(Records shown begins)
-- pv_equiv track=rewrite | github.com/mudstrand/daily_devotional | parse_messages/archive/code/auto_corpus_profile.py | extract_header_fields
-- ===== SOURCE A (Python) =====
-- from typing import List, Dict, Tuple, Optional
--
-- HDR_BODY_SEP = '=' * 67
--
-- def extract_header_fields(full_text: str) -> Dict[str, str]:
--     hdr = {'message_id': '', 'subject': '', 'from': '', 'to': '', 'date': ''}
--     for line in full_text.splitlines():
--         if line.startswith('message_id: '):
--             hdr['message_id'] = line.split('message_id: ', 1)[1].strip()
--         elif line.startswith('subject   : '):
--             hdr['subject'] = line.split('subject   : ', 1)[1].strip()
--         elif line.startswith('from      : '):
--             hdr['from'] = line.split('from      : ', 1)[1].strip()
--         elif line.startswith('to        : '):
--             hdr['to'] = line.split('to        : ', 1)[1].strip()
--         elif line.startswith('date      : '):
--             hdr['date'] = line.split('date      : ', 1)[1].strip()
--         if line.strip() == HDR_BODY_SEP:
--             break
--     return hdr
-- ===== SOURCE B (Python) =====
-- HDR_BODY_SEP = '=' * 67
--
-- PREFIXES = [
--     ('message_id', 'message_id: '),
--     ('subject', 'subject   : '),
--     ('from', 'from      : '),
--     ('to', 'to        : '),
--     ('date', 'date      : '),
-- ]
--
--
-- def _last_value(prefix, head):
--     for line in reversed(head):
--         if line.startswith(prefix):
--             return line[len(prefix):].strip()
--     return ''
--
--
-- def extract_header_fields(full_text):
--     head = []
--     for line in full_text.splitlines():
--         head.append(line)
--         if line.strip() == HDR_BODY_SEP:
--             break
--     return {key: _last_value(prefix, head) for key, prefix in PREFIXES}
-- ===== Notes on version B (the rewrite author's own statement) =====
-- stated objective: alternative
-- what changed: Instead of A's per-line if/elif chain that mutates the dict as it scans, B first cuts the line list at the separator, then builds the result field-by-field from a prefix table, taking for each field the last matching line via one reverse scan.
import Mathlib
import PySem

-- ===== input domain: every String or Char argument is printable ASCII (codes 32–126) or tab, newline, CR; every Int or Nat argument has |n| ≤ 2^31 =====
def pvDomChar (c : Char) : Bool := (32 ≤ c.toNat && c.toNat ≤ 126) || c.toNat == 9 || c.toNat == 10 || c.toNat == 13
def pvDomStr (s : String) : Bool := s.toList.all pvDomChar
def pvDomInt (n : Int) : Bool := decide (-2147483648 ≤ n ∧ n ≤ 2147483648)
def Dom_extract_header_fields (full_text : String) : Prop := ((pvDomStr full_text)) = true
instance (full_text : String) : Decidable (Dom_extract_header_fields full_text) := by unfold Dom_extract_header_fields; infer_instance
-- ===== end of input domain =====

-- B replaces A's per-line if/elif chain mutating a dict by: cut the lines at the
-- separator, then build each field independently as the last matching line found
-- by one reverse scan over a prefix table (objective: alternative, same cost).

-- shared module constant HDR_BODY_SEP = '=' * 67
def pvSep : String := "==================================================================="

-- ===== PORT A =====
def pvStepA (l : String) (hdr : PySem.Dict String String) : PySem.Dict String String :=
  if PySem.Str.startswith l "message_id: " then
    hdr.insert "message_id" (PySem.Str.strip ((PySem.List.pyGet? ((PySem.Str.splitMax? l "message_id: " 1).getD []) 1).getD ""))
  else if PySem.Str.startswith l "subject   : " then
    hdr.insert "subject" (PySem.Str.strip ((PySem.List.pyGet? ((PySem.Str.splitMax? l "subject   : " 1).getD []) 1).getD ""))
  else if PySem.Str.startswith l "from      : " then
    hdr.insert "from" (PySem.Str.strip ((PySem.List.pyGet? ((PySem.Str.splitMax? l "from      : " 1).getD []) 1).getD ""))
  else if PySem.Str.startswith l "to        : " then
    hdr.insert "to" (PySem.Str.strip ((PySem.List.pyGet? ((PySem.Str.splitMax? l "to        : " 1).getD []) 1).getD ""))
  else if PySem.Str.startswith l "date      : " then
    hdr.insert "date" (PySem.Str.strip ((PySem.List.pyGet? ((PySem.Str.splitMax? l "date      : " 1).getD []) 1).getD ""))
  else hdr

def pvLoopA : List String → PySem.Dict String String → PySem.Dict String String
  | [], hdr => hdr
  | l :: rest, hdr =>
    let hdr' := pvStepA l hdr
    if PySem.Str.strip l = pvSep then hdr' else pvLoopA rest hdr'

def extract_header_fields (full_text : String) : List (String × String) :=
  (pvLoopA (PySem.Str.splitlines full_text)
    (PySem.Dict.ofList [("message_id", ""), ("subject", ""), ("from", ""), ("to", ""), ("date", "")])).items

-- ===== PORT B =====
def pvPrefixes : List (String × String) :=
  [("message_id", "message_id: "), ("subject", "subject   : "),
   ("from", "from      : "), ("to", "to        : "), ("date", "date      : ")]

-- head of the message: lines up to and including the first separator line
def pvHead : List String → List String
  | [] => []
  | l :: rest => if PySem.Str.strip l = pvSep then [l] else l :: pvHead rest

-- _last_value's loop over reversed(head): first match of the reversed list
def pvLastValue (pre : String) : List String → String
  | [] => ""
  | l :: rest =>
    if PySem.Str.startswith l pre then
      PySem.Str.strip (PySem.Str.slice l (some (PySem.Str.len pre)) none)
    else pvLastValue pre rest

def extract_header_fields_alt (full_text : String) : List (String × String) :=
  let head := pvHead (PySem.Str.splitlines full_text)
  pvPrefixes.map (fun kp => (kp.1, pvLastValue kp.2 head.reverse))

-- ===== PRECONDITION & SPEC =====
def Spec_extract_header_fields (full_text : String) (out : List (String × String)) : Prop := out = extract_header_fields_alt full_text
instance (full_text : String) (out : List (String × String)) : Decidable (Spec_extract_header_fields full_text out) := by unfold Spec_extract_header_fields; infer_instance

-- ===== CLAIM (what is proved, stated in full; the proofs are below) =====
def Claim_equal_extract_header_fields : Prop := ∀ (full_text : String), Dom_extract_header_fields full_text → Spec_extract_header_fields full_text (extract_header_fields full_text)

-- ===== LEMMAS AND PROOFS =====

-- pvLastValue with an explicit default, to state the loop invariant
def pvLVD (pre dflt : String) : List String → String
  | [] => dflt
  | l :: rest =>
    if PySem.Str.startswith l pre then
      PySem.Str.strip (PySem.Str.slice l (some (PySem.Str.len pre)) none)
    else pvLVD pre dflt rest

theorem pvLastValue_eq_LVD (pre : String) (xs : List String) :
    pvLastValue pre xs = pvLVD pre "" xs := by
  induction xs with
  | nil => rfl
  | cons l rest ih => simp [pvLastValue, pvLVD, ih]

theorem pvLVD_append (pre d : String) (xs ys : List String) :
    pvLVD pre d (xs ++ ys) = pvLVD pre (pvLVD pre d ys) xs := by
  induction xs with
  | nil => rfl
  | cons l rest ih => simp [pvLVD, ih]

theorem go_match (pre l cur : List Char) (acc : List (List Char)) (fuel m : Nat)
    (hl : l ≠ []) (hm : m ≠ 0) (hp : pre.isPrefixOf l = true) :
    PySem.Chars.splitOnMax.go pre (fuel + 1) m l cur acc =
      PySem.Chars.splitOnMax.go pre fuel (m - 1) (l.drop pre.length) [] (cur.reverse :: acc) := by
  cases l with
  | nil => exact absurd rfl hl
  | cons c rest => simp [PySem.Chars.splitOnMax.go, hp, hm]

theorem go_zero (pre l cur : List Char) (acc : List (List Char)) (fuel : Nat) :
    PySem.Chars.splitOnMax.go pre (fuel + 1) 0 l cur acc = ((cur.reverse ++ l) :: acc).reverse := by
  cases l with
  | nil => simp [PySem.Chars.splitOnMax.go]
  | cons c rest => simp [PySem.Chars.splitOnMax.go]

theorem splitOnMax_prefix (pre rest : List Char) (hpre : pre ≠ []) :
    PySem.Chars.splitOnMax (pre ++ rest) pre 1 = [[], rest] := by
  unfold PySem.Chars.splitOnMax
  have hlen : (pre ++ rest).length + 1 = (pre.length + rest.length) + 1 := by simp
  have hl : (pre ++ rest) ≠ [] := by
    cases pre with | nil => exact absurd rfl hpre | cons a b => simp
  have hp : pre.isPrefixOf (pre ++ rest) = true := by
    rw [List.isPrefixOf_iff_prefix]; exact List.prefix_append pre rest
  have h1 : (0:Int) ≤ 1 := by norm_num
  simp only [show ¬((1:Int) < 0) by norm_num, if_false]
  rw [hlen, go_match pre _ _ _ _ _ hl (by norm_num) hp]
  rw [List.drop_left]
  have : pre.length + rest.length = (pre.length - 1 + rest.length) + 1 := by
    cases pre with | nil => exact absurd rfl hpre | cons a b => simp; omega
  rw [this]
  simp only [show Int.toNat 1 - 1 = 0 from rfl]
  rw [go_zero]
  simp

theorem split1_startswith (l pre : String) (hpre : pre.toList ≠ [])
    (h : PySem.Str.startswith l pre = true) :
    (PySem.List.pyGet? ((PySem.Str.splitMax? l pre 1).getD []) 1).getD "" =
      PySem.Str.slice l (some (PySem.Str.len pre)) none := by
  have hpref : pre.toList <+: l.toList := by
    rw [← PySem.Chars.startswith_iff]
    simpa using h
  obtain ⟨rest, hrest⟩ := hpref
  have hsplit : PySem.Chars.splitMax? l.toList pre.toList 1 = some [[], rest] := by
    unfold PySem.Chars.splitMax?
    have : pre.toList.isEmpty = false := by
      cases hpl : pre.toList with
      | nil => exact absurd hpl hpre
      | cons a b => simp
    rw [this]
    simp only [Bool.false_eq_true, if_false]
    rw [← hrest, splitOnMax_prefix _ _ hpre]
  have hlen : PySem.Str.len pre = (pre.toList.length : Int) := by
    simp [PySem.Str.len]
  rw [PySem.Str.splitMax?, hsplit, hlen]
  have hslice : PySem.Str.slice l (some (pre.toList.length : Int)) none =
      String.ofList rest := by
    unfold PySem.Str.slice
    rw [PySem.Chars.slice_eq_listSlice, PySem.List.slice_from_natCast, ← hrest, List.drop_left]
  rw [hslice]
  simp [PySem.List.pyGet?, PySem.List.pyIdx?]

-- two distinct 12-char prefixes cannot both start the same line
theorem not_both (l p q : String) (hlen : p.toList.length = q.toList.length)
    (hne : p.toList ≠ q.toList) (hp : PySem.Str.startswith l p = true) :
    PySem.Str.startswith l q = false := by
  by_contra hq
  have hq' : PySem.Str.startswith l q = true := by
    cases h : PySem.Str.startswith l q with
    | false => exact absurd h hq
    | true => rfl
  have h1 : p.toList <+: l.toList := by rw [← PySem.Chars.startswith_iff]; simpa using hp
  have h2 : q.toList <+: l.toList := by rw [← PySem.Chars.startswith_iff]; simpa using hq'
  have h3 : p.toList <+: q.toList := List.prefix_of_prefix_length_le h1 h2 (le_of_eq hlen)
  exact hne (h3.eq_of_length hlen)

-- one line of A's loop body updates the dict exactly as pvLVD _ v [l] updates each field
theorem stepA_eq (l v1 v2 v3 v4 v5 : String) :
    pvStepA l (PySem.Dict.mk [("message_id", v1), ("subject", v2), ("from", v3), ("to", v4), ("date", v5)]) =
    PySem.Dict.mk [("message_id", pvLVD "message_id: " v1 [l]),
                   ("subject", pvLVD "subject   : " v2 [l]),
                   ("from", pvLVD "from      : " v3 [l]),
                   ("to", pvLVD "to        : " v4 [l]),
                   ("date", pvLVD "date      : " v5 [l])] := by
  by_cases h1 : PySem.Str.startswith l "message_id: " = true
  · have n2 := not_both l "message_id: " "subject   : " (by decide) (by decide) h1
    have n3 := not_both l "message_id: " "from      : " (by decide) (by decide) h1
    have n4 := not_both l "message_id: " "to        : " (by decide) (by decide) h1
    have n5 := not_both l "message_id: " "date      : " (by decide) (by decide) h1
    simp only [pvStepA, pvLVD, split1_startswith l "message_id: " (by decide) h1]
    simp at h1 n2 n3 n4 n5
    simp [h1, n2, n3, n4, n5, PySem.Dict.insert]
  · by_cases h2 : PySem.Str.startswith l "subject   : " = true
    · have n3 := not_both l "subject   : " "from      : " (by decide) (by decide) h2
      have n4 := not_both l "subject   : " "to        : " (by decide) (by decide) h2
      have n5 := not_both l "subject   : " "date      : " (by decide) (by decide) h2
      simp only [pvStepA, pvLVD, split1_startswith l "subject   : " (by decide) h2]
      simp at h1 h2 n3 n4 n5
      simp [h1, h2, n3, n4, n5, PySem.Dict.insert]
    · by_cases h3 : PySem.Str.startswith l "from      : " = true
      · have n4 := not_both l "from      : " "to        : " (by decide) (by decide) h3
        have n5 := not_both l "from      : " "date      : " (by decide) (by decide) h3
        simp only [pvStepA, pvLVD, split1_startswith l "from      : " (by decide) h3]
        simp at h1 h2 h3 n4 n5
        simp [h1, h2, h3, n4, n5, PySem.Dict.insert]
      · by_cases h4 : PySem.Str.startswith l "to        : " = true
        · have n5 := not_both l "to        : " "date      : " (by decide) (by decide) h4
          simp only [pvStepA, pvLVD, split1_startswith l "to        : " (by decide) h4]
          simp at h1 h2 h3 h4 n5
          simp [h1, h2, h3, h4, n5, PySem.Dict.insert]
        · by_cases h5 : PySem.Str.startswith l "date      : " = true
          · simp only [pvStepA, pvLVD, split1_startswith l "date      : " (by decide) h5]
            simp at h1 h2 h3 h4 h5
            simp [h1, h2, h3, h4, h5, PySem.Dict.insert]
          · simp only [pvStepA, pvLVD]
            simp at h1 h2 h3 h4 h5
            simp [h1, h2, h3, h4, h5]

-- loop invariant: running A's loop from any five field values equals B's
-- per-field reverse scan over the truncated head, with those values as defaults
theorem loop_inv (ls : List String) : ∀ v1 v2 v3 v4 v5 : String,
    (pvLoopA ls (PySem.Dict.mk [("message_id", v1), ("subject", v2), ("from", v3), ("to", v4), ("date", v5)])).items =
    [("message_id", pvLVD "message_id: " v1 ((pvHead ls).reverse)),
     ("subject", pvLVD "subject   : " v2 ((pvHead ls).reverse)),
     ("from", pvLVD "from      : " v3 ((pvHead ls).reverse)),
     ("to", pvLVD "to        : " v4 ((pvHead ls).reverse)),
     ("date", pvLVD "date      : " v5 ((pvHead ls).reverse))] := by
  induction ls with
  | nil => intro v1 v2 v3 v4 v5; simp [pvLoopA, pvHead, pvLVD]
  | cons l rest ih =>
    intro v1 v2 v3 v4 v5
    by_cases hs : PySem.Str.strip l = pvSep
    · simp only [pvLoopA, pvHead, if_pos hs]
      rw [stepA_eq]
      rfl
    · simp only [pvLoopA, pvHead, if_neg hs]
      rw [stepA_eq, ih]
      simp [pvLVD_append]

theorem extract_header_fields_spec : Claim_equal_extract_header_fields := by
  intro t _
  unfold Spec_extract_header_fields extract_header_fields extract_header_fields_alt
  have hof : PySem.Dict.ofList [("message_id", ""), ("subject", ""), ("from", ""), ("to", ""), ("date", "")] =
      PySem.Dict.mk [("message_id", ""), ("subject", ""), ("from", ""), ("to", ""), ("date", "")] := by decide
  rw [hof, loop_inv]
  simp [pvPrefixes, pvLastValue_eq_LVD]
(Records shown ends)
For each line above that contains "stated", make a copy.

-- stated objective: alternative
-- ===== CLAIM (what is proved, stated in full; the proofs are below) =====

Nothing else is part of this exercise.